What I’m trying to say is that the produce stand is right there. Just pull over into the gravel and step up to a colorful display of summer’s favorites, one of them being peaches. The place is open six days a week, meaning that there is no need to get up early on market days downtown, or at the mall parking lot. Somehow the oomph on market days seldom happens.
Peaches were my mother-in-law’s favorite fruit, and she was a peach herself. This summer, we’ve had peaches out on the counter a lot more often, as well as squash in the pot, and okra for my wife (not me on the okra thank you, but I do like it in soups and chowders). Peaches sliced on cereal are incredible, as well as in a bowl with bits of pie crust baked and stored for the occasion. Pour on some half and half, and the worst problems can disappear for at least fifteen minutes.
What I’m getting at though is that appetite alone remains in the mind unless action is taken, and action isn’t taken if access isn’t easy enough. That sounds lazy. However, isn’t the average person lazy about something? I suggest that we all have a few things that we like, but not well enough to make much of an effort for until accessibility gets so ridiculously simple that any self-respecting person would say, “It’s right here. I can at least stop for five minutes and do this.”
This experience got me to thinking about education. Not everybody hunts down education and takes advantage of it no matter what. Even with all the recruiting and ads for education, prospective students can think, “That would be good,” but not go after it. But what if education landed right in a person’s path, and ignoring it became embarrassingly ridiculous. Ideally, it should be embarrassingly ridiculous not to read, learn, and think. Practically speaking, such are more of an acquired taste.

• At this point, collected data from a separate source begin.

-- pv_equiv track=rewrite | github.com/antoineprudhomme5/hackerrank | contests/week35/lucky-purchase.py | match_criteria
-- ===== SOURCE A (Python) =====
-- def match_criteria(s):
--     d = {'7': 0, '4': 0}
--     for c in s:
--         if c is '7' or c is '4':
--             d[c] += 1
--         else:
--             return False
--
--     return d['7'] == d['4']
-- ===== SOURCE B (Python) =====
-- def match_criteria(s):
--     # canonical-form check: a valid string must be an anagram of '4'*k + '7'*k,
--     # so sort it and compare with that canonical lucky string
--     half, rem = divmod(len(s), 2)
--     return rem == 0 and sorted(s) == ['4'] * half + ['7'] * half
-- ===== Notes on version B (the rewrite author's own statement) =====
-- stated objective: alternative
-- what changed: A's early-exit counting loop with a dict is replaced by a canonical-form check: sort the string and compare it with '4'*(n/2) + '7'*(n/2), after checking the length is even.
import Mathlib
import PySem

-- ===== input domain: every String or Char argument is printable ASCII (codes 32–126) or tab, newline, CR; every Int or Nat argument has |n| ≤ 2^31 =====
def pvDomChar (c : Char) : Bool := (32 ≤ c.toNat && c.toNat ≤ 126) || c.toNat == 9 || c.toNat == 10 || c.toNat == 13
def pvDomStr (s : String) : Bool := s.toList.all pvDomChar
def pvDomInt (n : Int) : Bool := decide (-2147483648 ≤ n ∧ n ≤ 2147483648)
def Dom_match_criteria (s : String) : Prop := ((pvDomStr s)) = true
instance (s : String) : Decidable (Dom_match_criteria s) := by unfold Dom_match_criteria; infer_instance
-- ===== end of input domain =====

-- B replaces A's early-exit counting loop by a sort-and-compare against the canonical lucky string (alternative algorithm).

-- ===== PORT A =====
-- A's loop over chars, carrying the counts d['7'] and d['4'], with early return False
def matchCriteriaLoop : List Char → Int → Int → Bool
  | [], n7, n4 => n7 == n4
  | c :: cs, n7, n4 =>
    if c == '7' then matchCriteriaLoop cs (n7 + 1) n4
    else if c == '4' then matchCriteriaLoop cs n7 (n4 + 1)
    else false

def match_criteria (s : String) : Bool := matchCriteriaLoop s.toList 0 0

-- ===== PORT B =====
def match_criteria_alt (s : String) : Bool :=
  let n := s.toList.length
  let half := n / 2
  let rem := n % 2
  rem == 0 &&
    (PySem.List.sorted s.toList (fun x => x) false ==
      List.replicate half '4' ++ List.replicate half '7')

-- ===== PRECONDITION & SPEC =====
def Spec_match_criteria (s : String) (out : Bool) : Prop := out = match_criteria_alt s
instance (s : String) (out : Bool) : Decidable (Spec_match_criteria s out) := by unfold Spec_match_criteria; infer_instance

-- ===== CLAIM (what is proved, stated in full; the proofs are below) =====
def Claim_equal_match_criteria : Prop := ∀ (s : String), Dom_match_criteria s → Spec_match_criteria s (match_criteria s)

-- ===== LEMMAS AND PROOFS =====

theorem matchCriteriaLoop_eq (l : List Char) (n7 n4 : Int) :
    matchCriteriaLoop l n7 n4 =
      (l.all (fun c => c == '4' || c == '7') &&
        ((n7 + (l.count '7' : Int)) == (n4 + (l.count '4' : Int)))) := by
  induction l generalizing n7 n4 with
  | nil => simp [matchCriteriaLoop]
  | cons c cs ih =>
    by_cases h7 : c = '7'
    · subst h7
      simp [matchCriteriaLoop, ih]
      congr 2
      ring
    · by_cases h4 : c = '4'
      · subst h4
        simp [matchCriteriaLoop, h7, ih]
        congr 2
        ring
      · simp [matchCriteriaLoop, h7, h4, List.all_cons]

-- the canonical lucky list is ordered
theorem canon_pairwise (k : Nat) :
    (List.replicate k '4' ++ List.replicate k '7').Pairwise (· ≤ ·) := by
  apply List.pairwise_append.mpr
  refine ⟨List.pairwise_replicate.mpr (by simp), List.pairwise_replicate.mpr (by simp), ?_⟩
  intro a ha b hb
  rw [List.eq_of_mem_replicate ha, List.eq_of_mem_replicate hb]
  decide

-- a list is a permutation of the canonical lucky list iff every char is 4/7 and the counts are k each
theorem perm_canon_iff (l : List Char) (k : Nat) :
    l.Perm (List.replicate k '4' ++ List.replicate k '7') ↔
      ((∀ c ∈ l, c = '4' ∨ c = '7') ∧ l.count '4' = k ∧ l.count '7' = k) := by
  constructor
  · intro hp
    refine ⟨?_, ?_, ?_⟩
    · intro c hc
      have := hp.mem_iff.mp hc
      simp at this
      rcases this with ⟨_, h⟩ | ⟨_, h⟩
      · exact Or.inl h
      · exact Or.inr h
    · rw [hp.count_eq]; simp [List.count_replicate]
    · rw [hp.count_eq]; simp [List.count_replicate]
  · rintro ⟨hmem, h4, h7⟩
    rw [List.perm_iff_count]
    intro c
    by_cases hc4 : c = '4'
    · subst hc4; simp [List.count_replicate, h4]
    · by_cases hc7 : c = '7'
      · subst hc7; simp [List.count_replicate, h7]
      · have : l.count c = 0 := by
          rw [List.count_eq_zero]
          intro hc
          rcases hmem c hc with rfl | rfl <;> simp_all
        simp [this, List.count_replicate]
        rw [if_neg (fun h => hc4 h.symm), if_neg (fun h => hc7 h.symm)]

theorem sorted_eq_canon_iff (l : List Char) (k : Nat) :
    (PySem.List.sorted l (fun x => x) false =
        List.replicate k '4' ++ List.replicate k '7') ↔
      l.Perm (List.replicate k '4' ++ List.replicate k '7') := by
  constructor
  · intro h
    have hp := PySem.List.sorted_perm l (fun x => x) false
    rw [h] at hp
    exact hp.symm
  · intro hp
    exact PySem.List.sorted_id_eq_of_perm_of_pairwise l _ hp.symm (canon_pairwise k)

-- length bookkeeping: counts determine the length when all chars are 4/7
theorem length_eq_counts (l : List Char) (h : ∀ c ∈ l, c = '4' ∨ c = '7') :
    l.length = l.count '4' + l.count '7' := by
  induction l with
  | nil => simp
  | cons c cs ih =>
    have hc := h c (by simp)
    have ih' := ih (fun c hc => h c (by simp [hc]))
    rcases hc with rfl | rfl <;>
      simp [ih'] <;> omega

-- ===== VERDICT (by name: the statement is the Claim_ definition above) =====
theorem match_criteria_spec : Claim_equal_match_criteria := by
  intro s _
  unfold Spec_match_criteria match_criteria match_criteria_alt
  set l := s.toList with hl
  rw [matchCriteriaLoop_eq]
  simp only []
  rw [Bool.eq_iff_iff]
  simp only [Bool.and_eq_true, List.all_eq_true, beq_iff_eq, Bool.or_eq_true]
  constructor
  · rintro ⟨hmem, hcnt⟩
    have hmem' : ∀ c ∈ l, c = '4' ∨ c = '7' := by
      intro c hc
      rcases hmem c hc with h | h <;> simp_all
    have hcnt' : l.count '4' = l.count '7' := by
      have := hcnt
      simp at this
      omega
    have hlen := length_eq_counts l hmem'
    refine ⟨?_, ?_⟩
    · omega
    · rw [sorted_eq_canon_iff, perm_canon_iff]
      exact ⟨hmem', by omega, by omega⟩
  · rintro ⟨hrem, hsorted⟩
    rw [sorted_eq_canon_iff, perm_canon_iff] at hsorted
    obtain ⟨hmem, h4, h7⟩ := hsorted
    refine ⟨?_, ?_⟩
    · intro c hc
      rcases hmem c hc with rfl | rfl <;> simp
    · simp
      omega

That is why we bait people—to entice them by making access easy. Then with a good experience or two, inertia decreases, or at least that’s the idea. Desire has to form. Bait has to do its job and stir a reaction to try a thing. Momentum can then build and escalate. We weren’t born doing much of anything except being held, feeding, and sleeping. Everything after that came from adults putting things in our way, or along our way, to stimulate all those things that are good and proper for maturing into reasonable and satisfactory human beings—who eat their fruits and vegetables among other things.